Daarnaast bevat het waarderende beginselen.
Voorbeelden descriptieve en normatieve kennisgebieden
Ethiek en moraal
Een geheel van regels over de vraag hoe je een beter mens kunt worden. Dit is moeilijk om
hiernaar te kijken in de werkelijkheid, want de juistheid van een descriptieve regel berust op
normatieve veronderstellingen.
Theologie en religie
Beschrijven van normatieve veronderstellingen en ook gedragsregels.
Recht
Regels voor gewenst gedrag.
Scheiding recht en religie
Als de samenleving zich verder ontwikkelt dan zie je dat er een scheiding ontstaat tussen recht en
religie. Het is in het belang van de individuele vrijheid om deze te scheiden. De verbondenheid is
het verschil tussen deze twee. De verbondenheid aan religieuze regels ligt aan jezelf en je eigen
keuzes.
Scheiding recht en moraal
Naast de scheiding van recht en religie is er ook een scheiding tussen recht en moraal. De
overeenkomst is dat beiden bestaan uit regels over gewenst gedrag. Er is echter een essentieel
verschil in de binding (en ditzelfde geldt voor recht en religie). De verbondenheid aan morele
regels ligt met name in je eigen autonomie en geweten. Daarnaast speelt sociale afkeuring ook
mee. Dit is een verschil met de binding aan het recht. Binding aan het recht is namelijk
onafhankelijk van de wil van een individu. Recht wordt aan mensen opgedrongen, mensen kunnen
er niet onderuit komen doordat het afgedwongen wordt door de overheid.
Hoewel deze gebieden gescheiden zijn, hebben ze echter ook overlapping. Veel regels die
voortkomen uit de religie of het moreel zie je ook terug in het recht.
Voordelen van de scheiding tussen recht en moraal
• Ruimte voor enige persoonlijke autonomie.
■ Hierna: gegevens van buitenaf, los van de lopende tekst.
-- pv_equiv track=rewrite | github.com/ninnroot/aoc2023 | day3/main.py | is_touching
-- ===== SOURCE A (Python) =====
-- def get_surroundings(x, y):
--     return [
--         (x-1, y),
--         (x-1, y-1),
--         (x-1, y+1),
--         (x+1, y),
--         (x+1, y-1),
--         (x+1, y+1),
--         (x, y+1),
--         (x, y-1),
--     ]
--
-- def is_touching(start, end, self):
--     surroundings = get_surroundings(self[0], self[1])
--     touching = False
--     if start in surroundings or end in surroundings:
--         touching = True
--         return touching
--     body = []
--     for i in range(start[0], end[0]):
--         body.append((i, start[1]))
--     for i in surroundings:
--         if i in body:
--             touching = True
--             return touching
--     return touching
-- ===== SOURCE B (Python) =====
-- def is_touching(start, end, self):
--     x, y = self
--     def near(p):
--         return abs(p[0] - x) <= 1 and abs(p[1] - y) <= 1 and p != (x, y)
--     if near(start) or near(end):
--         return True
--     sx, sy = start
--     ex = end[0]
--     if abs(sy - y) > 1:
--         return False
--     return (sx <= x - 1 < ex) or (sx <= x + 1 < ex) or (sy != y and sx <= x < ex)
-- ===== Notes on version B (the rewrite author's own statement) =====
-- stated objective: faster
-- what changed: Replaces A's construction of an 8-neighbor list plus a body list of every cell of the number (checked by linear list membership) with O(1) interval/absolute-value arithmetic on the coordinates.
import Mathlib
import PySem

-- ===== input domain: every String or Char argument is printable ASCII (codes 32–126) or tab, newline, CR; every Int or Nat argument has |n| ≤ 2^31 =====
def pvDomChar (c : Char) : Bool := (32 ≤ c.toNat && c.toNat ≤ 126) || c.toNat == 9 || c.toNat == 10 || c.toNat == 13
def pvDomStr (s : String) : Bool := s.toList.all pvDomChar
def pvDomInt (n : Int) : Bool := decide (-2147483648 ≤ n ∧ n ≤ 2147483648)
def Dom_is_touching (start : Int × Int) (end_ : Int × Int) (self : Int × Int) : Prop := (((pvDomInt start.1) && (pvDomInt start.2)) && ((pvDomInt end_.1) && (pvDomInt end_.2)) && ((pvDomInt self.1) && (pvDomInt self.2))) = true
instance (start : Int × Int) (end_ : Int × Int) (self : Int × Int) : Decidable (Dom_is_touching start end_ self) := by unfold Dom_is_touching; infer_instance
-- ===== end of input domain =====

-- B replaces A's list building (8-neighbor list plus a body list of the number's cells,
-- checked by linear membership) with O(1) interval arithmetic; same results everywhere.

-- ===== PORT A =====
def get_surroundings (x y : Int) : List (Int × Int) :=
  [(x-1, y), (x-1, y-1), (x-1, y+1), (x+1, y), (x+1, y-1), (x+1, y+1), (x, y+1), (x, y-1)]

def is_touching (start : Int × Int) (end_ : Int × Int) (self : Int × Int) : Bool :=
  let surroundings := get_surroundings self.1 self.2
  -- if start in surroundings or end in surroundings: return True
  if surroundings.contains start || surroundings.contains end_ then
    true
  else
    -- body = [(i, start[1]) for i in range(start[0], end[0])]
    let body := (PySem.List.pyRange start.1 end_.1 1).foldl
      (fun acc i => acc ++ [(i, start.2)]) []
    -- for i in surroundings: if i in body: return True ; return False
    surroundings.any (fun i => body.contains i)

-- ===== PORT B =====
def pvNear (p : Int × Int) (x y : Int) : Bool :=
  (p.1 - x).natAbs ≤ 1 && (p.2 - y).natAbs ≤ 1 && !(p == (x, y))

def is_touching_alt (start : Int × Int) (end_ : Int × Int) (self : Int × Int) : Bool :=
  let x := self.1
  let y := self.2
  if pvNear start x y || pvNear end_ x y then
    true
  else
    let sx := start.1
    let sy := start.2
    let ex := end_.1
    if (sy - y).natAbs > 1 then
      false
    else
      (decide (sx ≤ x - 1) && decide (x - 1 < ex)) ||
      (decide (sx ≤ x + 1) && decide (x + 1 < ex)) ||
      (!(sy == y) && decide (sx ≤ x) && decide (x < ex))

-- ===== PRECONDITION & SPEC =====
def Spec_is_touching (start : Int × Int) (end_ : Int × Int) (self : Int × Int) (out : Bool) : Prop := out = is_touching_alt start end_ self
instance (start : Int × Int) (end_ : Int × Int) (self : Int × Int) (out : Bool) : Decidable (Spec_is_touching start end_ self out) := by unfold Spec_is_touching; infer_instance

-- ===== CLAIM (what is proved, stated in full; the proofs are below) =====
def Claim_equal_is_touching : Prop := ∀ (start : Int × Int) (end_ : Int × Int) (self : Int × Int), Dom_is_touching start end_ self → Spec_is_touching start end_ self (is_touching start end_ self)

-- ===== LEMMAS AND PROOFS =====

-- the body list built by A's first loop contains exactly the cells (i, sy) with sx ≤ i < ex
theorem body_mem (sx sy ex : Int) (p : Int × Int) :
    ((PySem.List.pyRange sx ex 1).foldl (fun acc i => acc ++ [(i, sy)]) []).contains p
      = (decide (sx ≤ p.1) && decide (p.1 < ex) && decide (p.2 = sy)) := by
  have h : ∀ (l : List Int) (acc : List (Int × Int)),
      (l.foldl (fun acc i => acc ++ [(i, sy)]) acc)
        = acc ++ l.map (fun i => (i, sy)) := by
    intro l
    induction l with
    | nil => simp
    | cons a t ih => intro acc; simp [List.foldl, ih]
  rw [h]
  rcases p with ⟨a, b⟩
  rw [Bool.eq_iff_iff]
  simp only [List.nil_append, List.contains_iff_mem, List.mem_map,
    PySem.List.mem_pyRange_one, Prod.mk.injEq, Bool.and_eq_true, decide_eq_true_eq]
  constructor
  · rintro ⟨i, ⟨h1, h2⟩, rfl, rfl⟩; exact ⟨⟨h1, h2⟩, rfl⟩
  · rintro ⟨⟨h1, h2⟩, rfl⟩; exact ⟨a, ⟨h1, h2⟩, rfl, rfl⟩

-- membership in A's 8-neighbor list is B's near test
theorem mem_surr (px py x y : Int) :
    (([(x-1, y), (x-1, y-1), (x-1, y+1), (x+1, y), (x+1, y-1), (x+1, y+1), (x, y+1), (x, y-1)] : List (Int × Int)).contains (px, py))
      = ((px - x).natAbs ≤ 1 && (py - y).natAbs ≤ 1 && !((px, py) == (x, y))) := by
  rw [Bool.eq_iff_iff]
  simp only [List.contains_iff_mem, List.mem_cons, List.not_mem_nil, or_false,
    Prod.mk.injEq, Bool.and_eq_true, Bool.not_eq_eq_eq_not, Bool.not_true,
    beq_eq_false_iff_ne, ne_eq, decide_eq_true_eq, not_and]
  omega

-- ===== VERDICT (by name: the statement is the Claim_ definition above) =====
set_option maxHeartbeats 1000000 in
theorem is_touching_spec : Claim_equal_is_touching := by
  intro start end_ self _
  unfold Spec_is_touching is_touching is_touching_alt get_surroundings pvNear
  rcases start with ⟨sx, sy⟩
  rcases end_ with ⟨ex, ey⟩
  rcases self with ⟨x, y⟩
  dsimp only
  rw [mem_surr sx sy x y, mem_surr ex ey x y]
  by_cases hb : (((sx - x).natAbs ≤ 1 && (sy - y).natAbs ≤ 1 && !((sx, sy) == (x, y))) ||
      ((ex - x).natAbs ≤ 1 && (ey - y).natAbs ≤ 1 && !((ex, ey) == (x, y)))) = true
  · rw [if_pos hb, if_pos hb]
  · rw [if_neg hb, if_neg hb]
    simp only [Bool.or_eq_true, Bool.and_eq_true, Bool.not_eq_eq_eq_not, Bool.not_true,
      beq_eq_false_iff_ne, ne_eq, Prod.mk.injEq, not_or, not_and, decide_eq_true_eq] at hb
    by_cases hy : ((sy - y).natAbs > 1)
    · rw [if_pos hy]
      rw [Bool.eq_iff_iff]
      simp only [List.any_cons, List.any_nil, body_mem, Bool.or_false, Bool.or_eq_true,
        Bool.and_eq_true, decide_eq_true_eq, Bool.false_eq_true, iff_false, not_or, not_and]
      omega
    · rw [if_neg hy]
      rw [Bool.eq_iff_iff]
      simp only [List.any_cons, List.any_nil, body_mem, Bool.or_false, Bool.or_eq_true,
        Bool.and_eq_true, decide_eq_true_eq, Bool.not_eq_eq_eq_not, Bool.not_true,
        beq_eq_false_iff_ne, ne_eq]
      omega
• Rechtszekerheid, met het moderne rechtssysteem worden normatieve beslissingen los gemaakt
van de moraal en mening van de rechtgevende. Het is gebaseerd op onafhankelijkheid en
hierdoor ben je zeker van je recht.
• Procedures voor verandering van het recht.
• Maakt technische regelgeving mogelijk. Naarmate een samenleving complexer wordt, is er meer
technische en complexe regelgeving nodig. Deze zijn moeilijk en moeten worden opgeschreven.
Wanneer is een regel een rechtsregel (en wanneer een morele of religieuze regel)?
Je moet kijken naar de bron waar de regel vandaan komt. Rechtsregels is alleen datgene dat
voortvloeit uit een rechtsbron.
Vier rechtsbronnen
• Wetgeving.
• Verdragen.
Deze worden ook wel het geschreven recht genoemd door juristen.
• Gewoonterecht.
• Jurisprudentie (rechter voegt dingen toe aan onvolledige wet en is niet democratisch, de Hoge
Raad is niet een goede weergave van de samenleving) .
Deze worden ook wel ongeschreven recht genoemd door juristen.
1
,Positief recht en natuurrecht
Alle rechtsbronnen samen noemen we ook wel het positieve recht. Geldend recht is het door de
mens gestelde recht. We hebben echter niet de eis dat de wet rechtvaardig moet zijn.
Sommige wetten zijn zo immoreel en ingaand tegen menselijke waardigheden dat de wet ongeldig
wordt verklaard. Dit is alleen in heel erg extreme situaties. Dan verlaat je het gebied van het
positieve recht, het door het mens gestelde recht.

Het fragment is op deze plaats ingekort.